== Data
-- pv_equiv track=rewrite | github.com/plellouche/HW5_507 | hwMusic_final.py | biSearchArtist
-- ===== SOURCE A (Python) =====
-- def biSearchArtist(array_2d, artist):
--     array_2d.sort(key=lambda x: x[0])
--
--     left, right = 0, len(array_2d) - 1
--
--     while left <= right:
--         mid = (left + right) // 2
--         if array_2d[mid][0] == artist:
--             return mid
--         elif array_2d[mid][0] < artist:
--             left = mid + 1
--         else:
--             right = mid - 1
--     return -1
-- ===== SOURCE B (Python) =====
-- def biSearchArtist(array_2d, artist):
--     # Same in-place sort as A; then a single linear scan instead of binary search.
--     array_2d.sort(key=lambda x: x[0])
--     for i, row in enumerate(array_2d):
--         if row[0] == artist:
--             return i
--     return -1
-- ===== Notes on version B (the rewrite author's own statement) =====
-- stated objective: simpler
-- what changed: B keeps the in-place sort but replaces the iterative binary search with a single linear scan returning the first row whose artist matches; Pre_ excludes lists with empty rows (A raises IndexError) and lists in which the artist's key occurs more than once, where A's returned index among the equal keys is an artefact of the mid sequence.
-- outside the precondition, e.g. on biSearchArtist([['a'], ['a'], ['a']], 'a'): A returns 1, B returns 0
import Mathlib
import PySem

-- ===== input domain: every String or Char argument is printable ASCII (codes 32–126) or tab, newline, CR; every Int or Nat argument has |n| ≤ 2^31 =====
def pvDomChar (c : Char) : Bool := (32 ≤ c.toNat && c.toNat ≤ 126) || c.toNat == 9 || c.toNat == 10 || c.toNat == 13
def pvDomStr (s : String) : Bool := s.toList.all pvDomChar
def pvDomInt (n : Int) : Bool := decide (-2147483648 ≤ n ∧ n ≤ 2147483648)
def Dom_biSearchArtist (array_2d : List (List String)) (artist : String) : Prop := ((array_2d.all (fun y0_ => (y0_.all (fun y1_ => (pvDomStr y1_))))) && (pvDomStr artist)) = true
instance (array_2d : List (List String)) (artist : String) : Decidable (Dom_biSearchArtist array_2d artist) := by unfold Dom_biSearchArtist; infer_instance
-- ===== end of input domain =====

-- B replaces A's iterative binary search by a linear scan after the same sort (objective: simpler).
-- Both A and B sort array_2d in place (same mutation); the equivalence below is about the return value.

-- ===== PORT A =====
-- while left <= right: … (fuel = length + 1 bounds the iteration count; the loop shrinks right-left each step)
def pvLoopA (s : List (List String)) (artist : String) (left right : Int) : Nat → Int
  | 0 => -1
  | fuel + 1 =>
    if left ≤ right then
      let mid := PySem.Int.floordiv (left + right) 2
      let key := (PySem.List.pyGetD s mid []).headD ""   -- array_2d[mid][0]; rows are nonempty under Pre_
      if key == artist then mid
      else if key < artist then pvLoopA s artist (mid + 1) right fuel
      else pvLoopA s artist left (mid - 1) fuel
    else -1

def biSearchArtist (array_2d : List (List String)) (artist : String) : Int :=
  let s := PySem.List.sorted array_2d (fun x => x.headD "") false
  pvLoopA s artist 0 ((s.length : Int) - 1) (s.length + 1)

-- ===== PORT B =====
-- for i, row in enumerate(sorted rows): if row[0] == artist: return i; return -1
def pvScanB (s : List (List String)) (artist : String) (i : Int) : Int :=
  match s with
  | [] => -1
  | r :: rs => if r.headD "" == artist then i else pvScanB rs artist (i + 1)

def biSearchArtist_alt (array_2d : List (List String)) (artist : String) : Int :=
  pvScanB (PySem.List.sorted array_2d (fun x => x.headD "") false) artist 0

-- ===== PRECONDITION & SPEC =====
-- Pre_ excludes lists with an empty row (there A raises IndexError, and so does B) and lists in which
-- the artist's key occurs in more than one row: which of the equal keys' indices A returns is an
-- accident of the binary-search mid sequence, while B returns the first.
def Pre_biSearchArtist (array_2d : List (List String)) (artist : String) : Prop :=
  (∀ r ∈ array_2d, r ≠ []) ∧ array_2d.countP (fun r => r.headD "" == artist) ≤ 1
instance (array_2d : List (List String)) (artist : String) : Decidable (Pre_biSearchArtist array_2d artist) := by unfold Pre_biSearchArtist; infer_instance

def pvWitness_biSearchArtist : List (List String) × String := ([["b", "x"], ["a", "y"]], "a")

def Spec_biSearchArtist (array_2d : List (List String)) (artist : String) (out : Int) : Prop := out = biSearchArtist_alt array_2d artist
instance (array_2d : List (List String)) (artist : String) (out : Int) : Decidable (Spec_biSearchArtist array_2d artist out) := by unfold Spec_biSearchArtist; infer_instance

-- ===== CLAIM (what is proved, stated in full; the proofs are below) =====
def Claim_equal_biSearchArtist : Prop := ∀ (array_2d : List (List String)) (artist : String), Dom_biSearchArtist array_2d artist → Pre_biSearchArtist array_2d artist → Spec_biSearchArtist array_2d artist (biSearchArtist array_2d artist)

-- ===== LEMMAS AND PROOFS =====

-- In a list with at most one match of p, any two matching positions coincide.
theorem pv_uniq_idx {α : Type} (p : α → Bool) :
    ∀ (s : List α), s.countP p ≤ 1 → ∀ i j (hi : i < s.length) (hj : j < s.length),
      p s[i] = true → p s[j] = true → i = j := by
  intro s
  induction s with
  | nil => intro _ i j hi; simp at hi
  | cons x xs ih =>
    intro hc i j hi hj hpi hpj
    rw [List.countP_cons] at hc
    match i, j with
    | 0, 0 => rfl
    | 0, j + 1 =>
      exfalso
      have hj' : j < xs.length := by simpa using hj
      simp at hpi hpj
      have h1 : 0 < xs.countP p := List.countP_pos_iff.2 ⟨xs[j]'hj', List.getElem_mem hj', hpj⟩
      rw [if_pos hpi] at hc; omega
    | i + 1, 0 =>
      exfalso
      have hi' : i < xs.length := by simpa using hi
      simp at hpi hpj
      have h1 : 0 < xs.countP p := List.countP_pos_iff.2 ⟨xs[i]'hi', List.getElem_mem hi', hpi⟩
      rw [if_pos hpj] at hc; omega
    | i + 1, j + 1 =>
      simp at hpi hpj
      have := ih (by omega) i j (by simpa using hi) (by simpa using hj) hpi hpj
      omega

-- pvScanB in terms of findIdx?.
theorem pvScanB_eq_findIdx (artist : String) :
    ∀ (s : List (List String)) (i : Int),
      pvScanB s artist i = match s.findIdx? (fun r => r.headD "" == artist) with
                          | some j => i + (j : Int)
                          | none => -1 := by
  intro s
  induction s with
  | nil => intro i; simp [pvScanB]
  | cons r rs ih =>
    intro i
    rw [List.findIdx?_cons]
    simp only [pvScanB]
    by_cases h : (r.headD "" == artist) = true
    · rw [if_pos h, if_pos h]
      simp
    · rw [if_neg h, if_neg h, ih (i + 1)]
      rcases hf : rs.findIdx? (fun r => r.headD "" == artist) with _ | j
      · rw [hf]
        rfl
      · rw [hf]
        simp only [Option.map_some]
        push_cast
        ring

-- The binary-search loop computes findIdx? on a key-monotone list with at most one match.
theorem pvLoopA_eq (s : List (List String)) (artist : String)
    (hmono : ∀ p q : Nat, (hpq : p ≤ q) → (hq : q < s.length) →
        (s[p]'(by omega)).headD "" ≤ (s[q]'hq).headD "")
    (hc : s.countP (fun r => r.headD "" == artist) ≤ 1) :
    ∀ (fuel : Nat) (left right : Int),
      0 ≤ left → right ≤ (s.length : Int) - 1 →
      (∀ k : Nat, (hk : k < s.length) → (s[k]'hk).headD "" = artist → left ≤ (k : Int) ∧ (k : Int) ≤ right) →
      (right - left + 1).toNat ≤ fuel →
      pvLoopA s artist left right fuel =
        (match s.findIdx? (fun r => r.headD "" == artist) with
         | some j => (j : Int)
         | none => -1) := by
  intro fuel
  induction fuel with
  | zero =>
    intro left right h0 hlen hconf hfuel
    rcases hf : s.findIdx? (fun r => r.headD "" == artist) with _ | j
    · simp only [pvLoopA, hf]
    · exfalso
      obtain ⟨hjlt, hpj, -⟩ := List.findIdx?_eq_some_iff_getElem.1 hf
      have := hconf j hjlt (by simpa using hpj)
      omega
  | succ fuel ih =>
    intro left right h0 hlen hconf hfuel
    by_cases hlr : left ≤ right
    · obtain ⟨hm1, hm2⟩ := PySem.Int.floordiv_two_mid_bounds hlr
      set mid := PySem.Int.floordiv (left + right) 2 with hmiddef
      have hlenpos : 0 < s.length := by omega
      have hmlt : mid < (s.length : Int) := by omega
      have hmid0 : 0 ≤ mid := by omega
      have hmnat : ((mid.toNat : Int)) = mid := Int.toNat_of_nonneg hmid0
      have hmltn : mid.toNat < s.length := by omega
      have hget : PySem.List.pyGetD s mid [] = s[mid.toNat] :=
        PySem.List.pyGetD_eq_getElem s [] hmid0 hmlt
      by_cases hkey : ((s[mid.toNat]'hmltn).headD "" == artist) = true
      · -- found at mid
        have heq : (s[mid.toNat]'hmltn).headD "" = artist := by simpa using hkey
        rcases hf : s.findIdx? (fun r => r.headD "" == artist) with _ | j
        · exfalso
          have hfalse := List.findIdx?_eq_none_iff.1 hf (s[mid.toNat]'hmltn) (List.getElem_mem hmltn)
          rw [hkey] at hfalse
          simp at hfalse
        · obtain ⟨hjlt, hpj, -⟩ := List.findIdx?_eq_some_iff_getElem.1 hf
          have hjm : j = mid.toNat := pv_uniq_idx _ s hc j mid.toNat hjlt hmltn hpj hkey
          simp only [pvLoopA, hlr, ← hmiddef, hget, hkey, if_pos]
          rw [hf, hjm]
          exact hmnat.symm
      · by_cases hlt : (s[mid.toNat]'hmltn).headD "" < artist
        · -- go right
          have hstep : pvLoopA s artist left right (fuel + 1) =
              pvLoopA s artist (mid + 1) right fuel := by
            simp only [pvLoopA, hlr, ← hmiddef, hget, hkey, hlt, if_pos]
            simp
          rw [hstep]
          apply ih (mid + 1) right (by omega) hlen
          · intro k hk hak
            obtain ⟨hk1, hk2⟩ := hconf k hk hak
            refine ⟨?_, hk2⟩
            by_contra hcon
            have hkm : k ≤ mid.toNat := by omega
            have := hmono k mid.toNat hkm hmltn
            rw [hak] at this
            exact absurd (lt_of_le_of_lt this hlt) (lt_irrefl _)
          · omega
        · -- go left
          have hge : artist ≤ (s[mid.toNat]'hmltn).headD "" := le_of_not_gt hlt
          have hstep : pvLoopA s artist left right (fuel + 1) =
              pvLoopA s artist left (mid - 1) fuel := by
            simp only [pvLoopA, hlr, if_true, ← hmiddef, hget]
            have h1 : ¬s[mid.toNat].head?.getD "" = artist := by simpa using hkey
            have h2 : ¬(s[mid.toNat].head?.getD "").toList < artist.toList := by simpa using hlt
            simp [h1, h2]
          rw [hstep]
          apply ih left (mid - 1) h0 (by omega)
          · intro k hk hak
            obtain ⟨hk1, hk2⟩ := hconf k hk hak
            refine ⟨hk1, ?_⟩
            by_contra hcon
            have hkm : mid.toNat ≤ k := by omega
            have := hmono mid.toNat k hkm hk
            rw [hak] at this
            have heq2 : (s[mid.toNat]'hmltn).headD "" = artist := le_antisymm this hge
            exact hkey (by simpa using heq2)
          · omega
    · rcases hf : s.findIdx? (fun r => r.headD "" == artist) with _ | j
      · simp only [pvLoopA, hf]
        rw [if_neg hlr]
      · exfalso
        obtain ⟨hjlt, hpj, -⟩ := List.findIdx?_eq_some_iff_getElem.1 hf
        have := hconf j hjlt (by simpa using hpj)
        omega

-- ===== VERDICT (by name: the statement is the Claim_ definition above) =====
theorem biSearchArtist_spec : Claim_equal_biSearchArtist := by
  intro arr artist hdom hpre
  obtain ⟨hne, hcnt⟩ := hpre
  unfold Spec_biSearchArtist biSearchArtist biSearchArtist_alt
  set s := PySem.List.sorted arr (fun x => x.headD "") false with hs
  have hcs : s.countP (fun r => r.headD "" == artist) ≤ 1 := by
    rw [(PySem.List.sorted_perm arr (fun x => x.headD "") false).countP_eq]
    exact hcnt
  rw [pvScanB_eq_findIdx]
  rw [pvLoopA_eq s artist
      (fun p q hpq hq => PySem.List.key_sorted_getElem_mono arr (fun x => x.headD "") hpq hq)
      hcs (s.length + 1) 0 ((s.length : Int) - 1) le_rfl le_rfl
      (fun k hk _ => ⟨by omega, by omega⟩) (by omega)]
  rcases hf : s.findIdx? (fun r => r.headD "" == artist) with _ | j
  · rw [hf]
  · rw [hf]
    simp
====
(About this exercise)
Please copy out each line of the listing above that contains the string "simpler".

(Result)
-- stated objective: simpler
-- B replaces A's iterative binary search by a linear scan after the same sort (objective: simpler).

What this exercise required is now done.